2016年1月10日 星期日

從Every Frame a Painting 看《殺人回憶》





身為一位忠實的Every Frame a Painting訂閱者,每一集的"hi,My name is Tony,and this is Every Frame A Painting"都是一次新的高潮。Tony向來推崇奉俊昊,這次總算在《非常母親》、《末日列車》之後,又替這名韓國導演推出了一集《殺人回憶》,而那是我最愛的電影之一,如果拋開電影文本之於私人經驗的情感面,單就欣賞影像敘事的角度,它甚至可能是我心目中最完美的。


熟知 Tony 的觀眾都知道,他關心的往往是整個畫面的動態表現,對於漫無目的的鏡頭移動則感到相當程度的厭煩,這點在他的黑澤明專題裡便能一覽無遺。他當然也受夠了現代商業電影的無趣剪接,當鏡頭只是一而再地從角色 A 的臉剪到角色 B 的臉,畫面不但失去整體的韻律,也變得只是單純的「對話」,根本不能稱作是「電影」。這次,Tony解釋了幾個《殺人回憶》裡面的鏡頭,提到他最愛的那一場戲 (3:52) ,看得叫我直呼痛快,一時心癢,便筆記了幾點:



1.前景與後景


所謂景深,可以勾勒畫面的遼闊,更能夠點出整個故事的格局,只要你有好的技法,前景與後景的界線甚至可以只是一張毫不起眼的沙發。



在這場戲裡,後景發生的事是不堪的(這讓「那件事」被幽默化了),前景的爭執也終究是毫無交集,事實上,這一場戲的最精妙的就是,包括了界線上的長官,三個層次的景深都在講述不同的事情,但是卻因為這張沙發本身給影響了彼此:前景的爭吵干擾了後景(躁動),也支援了中景(嘔吐),而身為整場戲階級最高的上司,試圖掌握前景與後景的互動,然而這個遲來的「道德勸說」,在整部《殺人回憶》裡,卻只能是失敗告終。
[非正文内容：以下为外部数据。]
-- pv_equiv track=rewrite | github.com/sunain-s/First-Order-Logic-Tableau | skeleton.py | is_fol_atom
-- ===== SOURCE A (Python) =====
-- def is_fol_atom(fmla: str) -> bool:
--     '''Must match pattern P(t1,t2) where P in {P, Q, R, S} and t1,t2 are terms'''
--     if len(fmla) != 6:
--         return False
--     if fmla[0] not in ['P', 'Q', 'R', 'S']:
--         return False
--     if fmla[1] != '(' or fmla[3] != ',' or fmla[5] != ')':
--         return False
--
--     VARS = ['x', 'y', 'z', 'w']
--     CONSTS = [chr(c) for c in range(ord('a'), ord('z')+1)]
--     TERMS = VARS + CONSTS
--     return fmla[2] in TERMS and fmla[4] in TERMS
-- ===== SOURCE B (Python) =====
-- def _step(state, ch):
--     if state == 0:
--         return 1 if ch in 'PQRS' else -1
--     if state == 1:
--         return 2 if ch == '(' else -1
--     if state == 2:
--         return 3 if 'a' <= ch <= 'z' else -1
--     if state == 3:
--         return 4 if ch == ',' else -1
--     if state == 4:
--         return 5 if 'a' <= ch <= 'z' else -1
--     if state == 5:
--         return 6 if ch == ')' else -1
--     return -1
--
-- def is_fol_atom(fmla: str) -> bool:
--     '''Must match pattern P(t1,t2) where P in {P, Q, R, S} and t1,t2 are terms'''
--     state = 0
--     for ch in fmla:
--         state = _step(state, ch)
--     return state == 6
-- ===== Notes on version B (the rewrite author's own statement) =====
-- stated objective: alternative
-- what changed: A's length test plus positional indexing and membership in a built VARS+CONSTS list is replaced by a left-to-right finite-state machine: a single pass folds a transition function (states 0..6 with an absorbing reject state -1) over the characters and accepts iff the final state is 6.
import Mathlib
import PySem

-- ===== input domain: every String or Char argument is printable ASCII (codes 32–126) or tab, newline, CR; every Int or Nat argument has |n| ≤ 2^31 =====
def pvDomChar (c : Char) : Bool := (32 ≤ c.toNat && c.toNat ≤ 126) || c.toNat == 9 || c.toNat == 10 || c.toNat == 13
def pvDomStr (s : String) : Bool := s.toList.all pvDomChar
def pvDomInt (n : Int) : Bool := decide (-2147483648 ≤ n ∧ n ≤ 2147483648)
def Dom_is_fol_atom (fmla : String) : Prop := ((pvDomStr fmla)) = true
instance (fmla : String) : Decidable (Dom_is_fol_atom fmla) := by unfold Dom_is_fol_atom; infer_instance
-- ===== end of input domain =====

-- B replaces A's length test plus positional list-membership checks by a left-to-right
-- DFA scan (states 0..6 with an absorbing reject state -1) over the characters
-- (objective: alternative).

-- ===== PORT A =====
-- A, step for step, on the code points (indices are in range after the length guard,
-- so fmla[i] is ported as pyGetD; CONSTS is built by the same range comprehension).
def is_fol_atom (fmla : String) : Bool :=
  let s := fmla.toList
  if s.length ≠ 6 then false
  else if !(['P', 'Q', 'R', 'S'].contains (PySem.List.pyGetD s 0 'a')) then false
  else if PySem.List.pyGetD s 1 'a' ≠ '(' ∨ PySem.List.pyGetD s 3 'a' ≠ ','
            ∨ PySem.List.pyGetD s 5 'a' ≠ ')' then false
  else
    let VARS : List Char := ['x', 'y', 'z', 'w']
    let CONSTS : List Char := (PySem.List.pyRange 97 123 1).map (fun c => Char.ofNat c.toNat)
    let TERMS := VARS ++ CONSTS
    TERMS.contains (PySem.List.pyGetD s 2 'a') && TERMS.contains (PySem.List.pyGetD s 4 'a')

-- ===== PORT B =====
-- Source B's _step: the DFA transition function; 'ch in "PQRS"' is char membership in the
-- one-char substrings, exact here as list membership; '"a" <= ch <= "z"' is Char ≤.
def pvStep (state : Int) (ch : Char) : Int :=
  if state == 0 then (if "PQRS".toList.contains ch then 1 else -1)
  else if state == 1 then (if ch == '(' then 2 else -1)
  else if state == 2 then (if 'a' ≤ ch && ch ≤ 'z' then 3 else -1)
  else if state == 3 then (if ch == ',' then 4 else -1)
  else if state == 4 then (if 'a' ≤ ch && ch ≤ 'z' then 5 else -1)
  else if state == 5 then (if ch == ')' then 6 else -1)
  else -1

-- Source B's loop 'for ch in fmla: state = _step(state, ch)' is the foldl over the chars.
def is_fol_atom_alt (fmla : String) : Bool :=
  (fmla.toList.foldl pvStep 0) == 6

-- ===== PRECONDITION & SPEC =====
def Spec_is_fol_atom (fmla : String) (out : Bool) : Prop := out = is_fol_atom_alt fmla
instance (fmla : String) (out : Bool) : Decidable (Spec_is_fol_atom fmla out) := by unfold Spec_is_fol_atom; infer_instance

-- ===== CLAIM (what is proved, stated in full; the proofs are below) =====
def Claim_equal_is_fol_atom : Prop := ∀ (fmla : String), Dom_is_fol_atom fmla → Spec_is_fol_atom fmla (is_fol_atom fmla)

-- ===== LEMMAS AND PROOFS =====

-- Each DFA step either advances the state by one or rejects.
theorem pv_step_cases (s : Int) (ch : Char) : pvStep s ch = s + 1 ∨ pvStep s ch = -1 := by
  unfold pvStep
  split_ifs with h1 h2 h3 h4 h5 h6 <;> simp_all

-- The reject state is absorbing.
theorem pv_absorb (l : List Char) : l.foldl pvStep (-1) = -1 := by
  induction l with
  | nil => rfl
  | cons a t ih => simpa [List.foldl, pvStep] using ih

-- After consuming l from state s, the DFA is at s + |l| or rejected.
theorem pv_run (l : List Char) (s : Int) :
    l.foldl pvStep s = s + l.length ∨ l.foldl pvStep s = -1 := by
  induction l generalizing s with
  | nil => left; simp
  | cons a t ih =>
    rcases pv_step_cases s a with h | h
    · rcases ih (s + 1) with h2 | h2
      · left; simp [List.foldl, h, h2]; ring
      · right; simp [List.foldl, h, h2]
    · right; simp [List.foldl, h, pv_absorb]

-- A's term disjunction (x|y|z|w|a..z membership, as norm_num leaves it) is 'a' ≤ c ≤ 'z'.
theorem pv_terms_mem (c : Char) :
    (c == 'x' || (c == 'y' || (c == 'z' || (c == 'w' ||
        decide (c ∈ List.map (fun n => Char.ofNat n.toNat) (PySem.List.pyRange 97 123)))))) = ('a' ≤ c && c ≤ 'z') := by
  have h : List.map (fun n => Char.ofNat n.toNat) (PySem.List.pyRange 97 123) = ['a','b','c','d','e','f','g','h','i','j','k','l','m','n','o','p','q','r','s','t','u','v','w','x','y','z'] := by decide
  rw [h, Bool.eq_iff_iff]
  simp only [Bool.or_eq_true, beq_iff_eq, decide_eq_true_eq, List.mem_cons, List.not_mem_nil,
    or_false, Bool.and_eq_true]
  constructor
  · rintro (h|h|h|h|h|h|h|h|h|h|h|h|h|h|h|h|h|h|h|h|h|h|h|h|h|h|h|h|h|h) <;>
      (rw [h]; exact ⟨by decide, by decide⟩)
  · rintro ⟨h1, h2⟩
    rw [Char.le_def, UInt32.le_iff_toNat_le] at h1 h2
    have hc1 : 97 ≤ c.toNat := h1
    have hc2 : c.toNat ≤ 122 := h2
    interval_cases h : c.toNat <;> simp_all [Char.ext_iff, ← UInt32.toNat_inj]

-- The reject state stays rejected under one more step.
theorem pvStep_bot (ch : Char) : pvStep (-1) ch = -1 := rfl

-- Running the DFA from state 1 over the last five characters accepts iff each check passes.
theorem pv_tail (lb t1 co t2 rb : Char) :
    (pvStep (pvStep (pvStep (pvStep (pvStep 1 lb) t1) co) t2) rb == 6)
      = (decide (lb = '(') && (decide (co = ',') && decide (rb = ')')) &&
          (('a' ≤ t1 && t1 ≤ 'z') && ('a' ≤ t2 && t2 ≤ 'z'))) := by
  by_cases c2 : lb = '('
  · have e2 : pvStep 1 lb = 2 := by simp [pvStep, c2]
    rw [e2]
    by_cases c3 : ('a' ≤ t1 && t1 ≤ 'z') = true
    · have e3 : pvStep 2 t1 = 3 := by simp [pvStep, c3]
      rw [e3]
      by_cases c4 : co = ','
      · have e4 : pvStep 3 co = 4 := by simp [pvStep, c4]
        rw [e4]
        by_cases c5 : ('a' ≤ t2 && t2 ≤ 'z') = true
        · have e5 : pvStep 4 t2 = 5 := by simp [pvStep, c5]
          rw [e5]
          by_cases c6 : rb = ')'
          · have e6 : pvStep 5 rb = 6 := by simp [pvStep, c6]
            rw [e6]; simp [c2, c3, c4, c5, c6]
          · have e6 : pvStep 5 rb = -1 := by simp [pvStep, c6]
            rw [e6]; simp [c6]
        · have e5 : pvStep 4 t2 = -1 := by simp [pvStep, c5]
          rw [e5, pvStep_bot]; simp [c5]
      · have e4 : pvStep 3 co = -1 := by simp [pvStep, c4]
        rw [e4, pvStep_bot, pvStep_bot]; simp [c4]
    · have e3 : pvStep 2 t1 = -1 := by simp [pvStep, c3]
      rw [e3, pvStep_bot, pvStep_bot, pvStep_bot]; simp [c3]
  · have e2 : pvStep 1 lb = -1 := by simp [pvStep, c2]
    rw [e2, pvStep_bot, pvStep_bot, pvStep_bot, pvStep_bot]; simp [c2]

-- Running the DFA over exactly six characters accepts iff each positional check passes.
theorem pv_dfa_six (p lb t1 co t2 rb : Char) :
    (pvStep (pvStep (pvStep (pvStep (pvStep (pvStep 0 p) lb) t1) co) t2) rb == 6)
      = ((decide (p = 'P') || (decide (p = 'Q') || (decide (p = 'R') || decide (p = 'S')))) &&
          (decide (lb = '(') && (decide (co = ',') && decide (rb = ')')) &&
            (('a' ≤ t1 && t1 ≤ 'z') && ('a' ≤ t2 && t2 ≤ 'z')))) := by
  by_cases c1 : p = 'P' ∨ p = 'Q' ∨ p = 'R' ∨ p = 'S'
  · have e1 : pvStep 0 p = 1 := by rcases c1 with rfl | rfl | rfl | rfl <;> rfl
    have hd : (decide (p = 'P') || (decide (p = 'Q') || (decide (p = 'R') || decide (p = 'S')))) = true := by
      rcases c1 with rfl | rfl | rfl | rfl <;> simp
    rw [e1, pv_tail, hd]
    simp
  · push Not at c1
    have e1 : pvStep 0 p = -1 := by simp [pvStep, c1.1, c1.2.1, c1.2.2.1, c1.2.2.2]
    rw [e1, pvStep_bot, pvStep_bot, pvStep_bot, pvStep_bot, pvStep_bot]
    simp [c1.1, c1.2.1, c1.2.2.1, c1.2.2.2]

-- On a six-character string both programs compute the same conjunction of checks.
theorem pv_six (fmla : String) (p lb t1 co t2 rb : Char)
    (h : fmla.toList = [p, lb, t1, co, t2, rb]) :
    is_fol_atom fmla = is_fol_atom_alt fmla := by
  unfold is_fol_atom is_fol_atom_alt
  rw [h]
  rw [if_neg (by simp)]
  rw [PySem.List.pyGetD_ofNat', PySem.List.pyGetD_ofNat', PySem.List.pyGetD_ofNat',
      PySem.List.pyGetD_ofNat', PySem.List.pyGetD_ofNat', PySem.List.pyGetD_ofNat']
  norm_num [List.getD_cons_succ, List.getD_cons_zero]
  rw [pv_terms_mem, pv_terms_mem, pv_dfa_six]

-- ===== VERDICT (by name: the statement is the Claim_ definition above) =====
theorem is_fol_atom_spec : Claim_equal_is_fol_atom := by
  intro fmla _
  show is_fol_atom fmla = is_fol_atom_alt fmla
  by_cases hl : fmla.toList.length = 6
  · obtain ⟨p, lb, t1, co, t2, rb, h⟩ :
        ∃ p lb t1 co t2 rb, fmla.toList = [p, lb, t1, co, t2, rb] := by
      match hL : fmla.toList, hl with
      | [p, lb, t1, co, t2, rb], _ => exact ⟨p, lb, t1, co, t2, rb, rfl⟩
    exact pv_six fmla p lb t1 co t2 rb h
  · unfold is_fol_atom is_fol_atom_alt
    rw [if_pos hl]
    rcases pv_run fmla.toList 0 with h | h
    · rw [h]; symm; simp only [beq_eq_false_iff_ne, ne_eq]; intro hc; apply hl; omega
    · rw [h]; rfl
意外嗎?也不,畢竟他踩在具有掌權能力的中景之上,卻是戲中第一個醉倒的人。





2.運用所有的物件


奉俊昊幾乎沒有浪費畫面中出現的任何元素,包括一開始模糊於後景之外的清潔人員。這名清潔人員日常般地進行工作,替這場戲帶來了諷刺、以及幽默感,有注意過奉俊昊鏡頭的觀眾,應該不難發現這是他的慣用伎倆。除此之外,兩名無聊的女伴也同樣有意識地隨著鏡頭的移動,替畫面的重心聚焦,就像Tony曾經說過的,一個畫面有越龐大的群體,反而越容易捕捉個體的動態。




嘔吐桶與香蕉最後都被各自敘事,一桌的杯盤狼藉雖然沒有發言,卻也點出了凌亂不堪的警員心理。在這樣嚴謹的鏡頭敘事中,就連衝突發生時酒杯所撞擊出來的聲音也像是畫面的一部分了,如果這部戲交給其他的商業片導演來拍──我們就不點名了──大概只會看到兩名警在各自的鏡頭中怒拍一桌,然後剪接到暴打一陣的畫吧。嗯,看來我也有當無趣導演的潛質。






3.任何一場戲都可以反映故事的核心


Tony在Every Frame a Painting頻道裡,強調的是鏡頭。所以不需要專業的部分,交給我們來辦就好。事實上,這場戲除了無懈可擊的調度,更反映了整個《殺人回憶》的角色衝突。



作為早已被淘汰了的時代代表,朴警官只能在這條已沒有能力跨過的界線背後,用自己的方式「辦事」;上司擁有最高話語權,卻對身前(即將一再發生的慘案)、後(找不到證據的舊案)都無能為力;徐泰潤與朴度是劇中最重要的對比,在爭吵的過程中,也點出了最刺的一個主題:有腦袋的人,就滾回去美國吧,韓國警察,光靠兩條腿就能辦事。




當然, Every Frame a Painting 不需要告訴我們,朴警官的雙腿最後落得什麼下場,不過身為觀眾,我們總是期待更多。譬如每次點進頻道看到那張《一代宗師》的封面,總是想問,啊你老兄的王家衛咧?我們都在等。